◆ The problem: Reproduce exactly the lines of the material beneath, from the line that contains "health, tk =>" to the line that contains "-- ===== PRECONDITION", both included, and no other lines.

◆ Entries provided:
*** Block opens ***
-- pv_equiv track=rewrite | github.com/MrBrantCode/unitest_baseline | mut_generate/mist_train_taco/taco_8434/solution.py | max_potions_drunk
-- ===== SOURCE A (Python) =====
-- def max_potions_drunk(n: int, a: list) -> int:
--     """
--     Calculate the maximum number of potions that can be drunk without the health becoming negative.
--
--     Parameters:
--     n (int): The number of potions.
--     a (list): A list of integers representing the change in health after drinking each potion.
--
--     Returns:
--     int: The maximum number of potions that can be drunk.
--     """
--     pois = 0
--     health = 0
--     neg_pos = []
--
--     for potion in a:
--         if potion >= 0:
--             pois += 1
--             health += potion
--         elif potion + health >= 0:
--             pois += 1
--             health += potion
--             neg_pos.append(potion)
--         elif neg_pos:
--             mn = min(neg_pos)
--             if potion > mn:
--                 health = health - mn + potion
--                 neg_pos.remove(mn)
--                 neg_pos.append(potion)
--
--     return pois
-- ===== SOURCE B (Python) =====
-- def _insert_sorted(xs, p):
--     """Return a new ascending list: p placed before the first element >= p."""
--     for i, x in enumerate(xs):
--         if x >= p:
--             return xs[:i] + [p] + xs[i:]
--     return xs + [p]
--
--
-- def max_potions_drunk(n: int, a: list) -> int:
--     count = 0
--     health = 0
--     taken = []  # negative potions drunk so far, kept in ascending order
--     for p in a:
--         if p >= 0:
--             count += 1
--             health += p
--         elif health + p >= 0:
--             count += 1
--             health += p
--             taken = _insert_sorted(taken, p)
--         elif taken and p > taken[0]:
--             health += p - taken[0]
--             taken = _insert_sorted(taken[1:], p)
--     return count
-- ===== Notes on version B (the rewrite author's own statement) =====
-- stated objective: alternative
-- what changed: B keeps the drunk negative potions in an ascending sorted list (the minimum is the head, removal is dropping the head, insertion keeps order), replacing A's unsorted list that is rescanned with min() and remove() on every conflict.
import Mathlib
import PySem

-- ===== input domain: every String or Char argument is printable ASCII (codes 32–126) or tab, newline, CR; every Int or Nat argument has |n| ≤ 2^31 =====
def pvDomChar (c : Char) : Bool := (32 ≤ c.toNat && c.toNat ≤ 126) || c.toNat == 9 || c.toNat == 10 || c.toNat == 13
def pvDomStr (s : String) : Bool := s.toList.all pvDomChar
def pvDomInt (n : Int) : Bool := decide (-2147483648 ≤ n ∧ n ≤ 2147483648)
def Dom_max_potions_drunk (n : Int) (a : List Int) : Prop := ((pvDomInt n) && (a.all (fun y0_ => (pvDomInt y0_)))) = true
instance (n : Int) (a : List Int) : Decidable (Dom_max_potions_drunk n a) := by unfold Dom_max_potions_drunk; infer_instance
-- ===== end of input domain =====

-- B keeps the taken negative potions as an ascending sorted list (head = min, linear insert)
-- instead of A's unsorted list scanned with min()/remove() on each conflict: alternative data structure.


-- ===== PORT A =====
-- A's loop state: (pois, health, neg_pos); min()/remove() ported via PySem.List.min?/remove?
def maxPotionsLoopA : List Int → Int → Int → List Int → Int
  | [], pois, _health, _np => pois
  | p :: rest, pois, health, np =>
    if p ≥ 0 then
      maxPotionsLoopA rest (pois + 1) (health + p) np
    else if p + health ≥ 0 then
      maxPotionsLoopA rest (pois + 1) (health + p) (np ++ [p])
    else if np ≠ [] then
      match PySem.List.min? np (fun x => x) with
      | none => maxPotionsLoopA rest pois health np   -- unreachable: np ≠ []
      | some mn =>
        if p > mn then
          maxPotionsLoopA rest pois (health - mn + p)
            (((PySem.List.remove? np mn).getD np) ++ [p])  -- remove? is some: mn ∈ np
        else maxPotionsLoopA rest pois health np
    else maxPotionsLoopA rest pois health np

def max_potions_drunk (n : Int) (a : List Int) : Int :=
  maxPotionsLoopA a 0 0 []

-- ===== PORT B =====
-- B's helper: insert p into an ascending list, before the first element ≥ p
def insertAsc (p : Int) : List Int → List Int
  | [] => [p]
  | x :: xs => if x ≥ p then p :: x :: xs else x :: insertAsc p xs

-- B's loop state: (count, health, taken) with taken ascending (head = minimum)
def maxPotionsLoopB : List Int → Int → Int → List Int → Int
  | [], cnt, _health, _tk => cnt
  | p :: rest, cnt, health, tk =>
    if p ≥ 0 then
      maxPotionsLoopB rest (cnt + 1) (health + p) tk
    else if health + p ≥ 0 then
      maxPotionsLoopB rest (cnt + 1) (health + p) (insertAsc p tk)
    else
      match tk with
      | [] => maxPotionsLoopB rest cnt health tk
      | m :: t =>
        if p > m then maxPotionsLoopB rest cnt (health + (p - m)) (insertAsc p t)
        else maxPotionsLoopB rest cnt health tk

def max_potions_drunk_alt (n : Int) (a : List Int) : Int :=
  maxPotionsLoopB a 0 0 []

-- ===== PRECONDITION & SPEC =====
def Spec_max_potions_drunk (n : Int) (a : List Int) (out : Int) : Prop := out = max_potions_drunk_alt n a
instance (n : Int) (a : List Int) (out : Int) : Decidable (Spec_max_potions_drunk n a out) := by unfold Spec_max_potions_drunk; infer_instance

-- ===== CLAIM (what is proved, stated in full; the proofs are below) =====
def Claim_equal_max_potions_drunk : Prop := ∀ (n : Int) (a : List Int), Dom_max_potions_drunk n a → Spec_max_potions_drunk n a (max_potions_drunk n a)

-- ===== LEMMAS AND PROOFS =====

theorem insertAsc_perm (p : Int) (xs : List Int) : (insertAsc p xs).Perm (p :: xs) := by
  induction xs with
  | nil => simp [insertAsc]
  | cons x xs ih =>
      simp only [insertAsc]
      split
      · exact List.Perm.refl _
      · exact (ih.cons x).trans (List.Perm.swap p x xs)

theorem insertAsc_pairwise (p : Int) (xs : List Int) (h : xs.Pairwise (· ≤ ·)) :
    (insertAsc p xs).Pairwise (· ≤ ·) := by
  induction xs with
  | nil => simp [insertAsc]
  | cons x xs ih =>
      rw [List.pairwise_cons] at h
      simp only [insertAsc]
      split
      · rename_i hxp
        refine List.pairwise_cons.2 ⟨?_, List.pairwise_cons.2 ⟨h.1, h.2⟩⟩
        intro y hy
        rcases List.mem_cons.1 hy with rfl | hy
        · omega
        · exact le_trans (by omega) (h.1 y hy)
      · rename_i hxp
        refine List.pairwise_cons.2 ⟨?_, ih h.2⟩
        intro y hy
        have := (insertAsc_perm p xs).mem_iff.1 hy
        rcases List.mem_cons.1 this with rfl | hy'
        · omega
        · exact h.1 y hy'

-- the key invariant: if tk is a sorted rearrangement of np, the two loops agree
theorem loop_eq (a : List Int) : ∀ (pois health : Int) (np tk : List Int),
    tk.Perm np → tk.Pairwise (· ≤ ·) →
    maxPotionsLoopA a pois health np = maxPotionsLoopB a pois health tk := by
  induction a with
  | nil => intro pois health np tk _ _; rfl
  | cons p rest ih =>
    intro pois health np tk hperm hsort
    simp only [maxPotionsLoopA, maxPotionsLoopB]
    by_cases h0 : p ≥ 0
    · simp only [if_pos h0]; exact ih _ _ np tk hperm hsort
    · simp only [if_neg h0]
      by_cases h1 : p + health ≥ 0
      · have h1' : health + p ≥ 0 := by omega
        simp only [if_pos h1, if_pos h1']
        exact ih _ _ _ _ ((insertAsc_perm p tk).trans ((hperm.cons p).trans
          (List.perm_append_singleton p np).symm)) (insertAsc_pairwise p tk hsort)
      · have h1' : ¬ health + p ≥ 0 := by omega
        simp only [if_neg h1, if_neg h1']
        cases tk with
        | nil =>
          have hnp : np = [] := hperm.symm.eq_nil
          subst hnp
          simp only [ne_eq, not_true_eq_false, if_false]
          exact ih _ _ [] [] (List.Perm.refl _) (by simp)
        | cons m t =>
          have hnpne : np ≠ [] := by
            intro h; subst h; exact absurd hperm.eq_nil (by simp)
          simp only [if_pos hnpne]
          -- min of np equals m, the head of the sorted tk
          obtain ⟨mn, hmn⟩ : ∃ mn, PySem.List.min? np (fun x => x) = some mn := by
            cases hmin : PySem.List.min? np (fun x => x) with
            | none => exact absurd ((PySem.List.min?_eq_none_iff np (fun x => x)).1 hmin) hnpne
            | some v => exact ⟨v, rfl⟩
          have hmem : mn ∈ np := PySem.List.min?_mem hmn
          have hislow : ∀ y ∈ np, mn ≤ y := by
            intro y hy; exact PySem.List.min?_isMin hmn y hy
          have hm_np : m ∈ np := hperm.subset (List.mem_cons_self)
          have hmn_tk : mn ∈ m :: t := hperm.symm.subset hmem
          have hle1 : mn ≤ m := hislow m hm_np
          have hle2 : m ≤ mn := by
            rcases List.mem_cons.1 hmn_tk with rfl | hmt
            · exact le_refl _
            · exact (List.pairwise_cons.1 hsort).1 mn hmt
          have heq : mn = m := le_antisymm hle1 hle2
          subst heq
          rw [hmn]
          by_cases hgt : p > mn
          · simp only [if_pos hgt]
            rw [PySem.List.remove?_eq_some_erase np mn hmem]
            have h1 : (np.erase mn).Perm t := by
              have h2 := hperm.symm.erase mn
              simpa using h2
            have hperm' : (insertAsc p t).Perm ((np.erase mn) ++ [p]) :=
              (insertAsc_perm p t).trans ((h1.symm.cons p).trans
                (List.perm_append_singleton p (np.erase mn)).symm)
            have hsort' : (insertAsc p t).Pairwise (· ≤ ·) :=
              insertAsc_pairwise p t (List.pairwise_cons.1 hsort).2
            have hh : health - mn + p = health + (p - mn) := by ring
            rw [Option.getD_some, hh]
            exact ih _ _ _ _ hperm' hsort'
          · simp only [if_neg hgt]
            exact ih _ _ np (mn :: t) hperm hsort

-- ===== VERDICT (by name: the statement is the Claim_ definition above) =====
theorem max_potions_drunk_spec : Claim_equal_max_potions_drunk := by
  intro n a _
  unfold Spec_max_potions_drunk max_potions_drunk max_potions_drunk_alt
  exact loop_eq a 0 0 [] [] (List.Perm.refl _) (by simp)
*** Block closes ***
◆ Finished task:
  | p :: rest, cnt, health, tk =>
    if p ≥ 0 then
      maxPotionsLoopB rest (cnt + 1) (health + p) tk
    else if health + p ≥ 0 then
      maxPotionsLoopB rest (cnt + 1) (health + p) (insertAsc p tk)
    else
      match tk with
      | [] => maxPotionsLoopB rest cnt health tk
      | m :: t =>
        if p > m then maxPotionsLoopB rest cnt (health + (p - m)) (insertAsc p t)
        else maxPotionsLoopB rest cnt health tk

def max_potions_drunk_alt (n : Int) (a : List Int) : Int :=
  maxPotionsLoopB a 0 0 []

-- ===== PRECONDITION & SPEC =====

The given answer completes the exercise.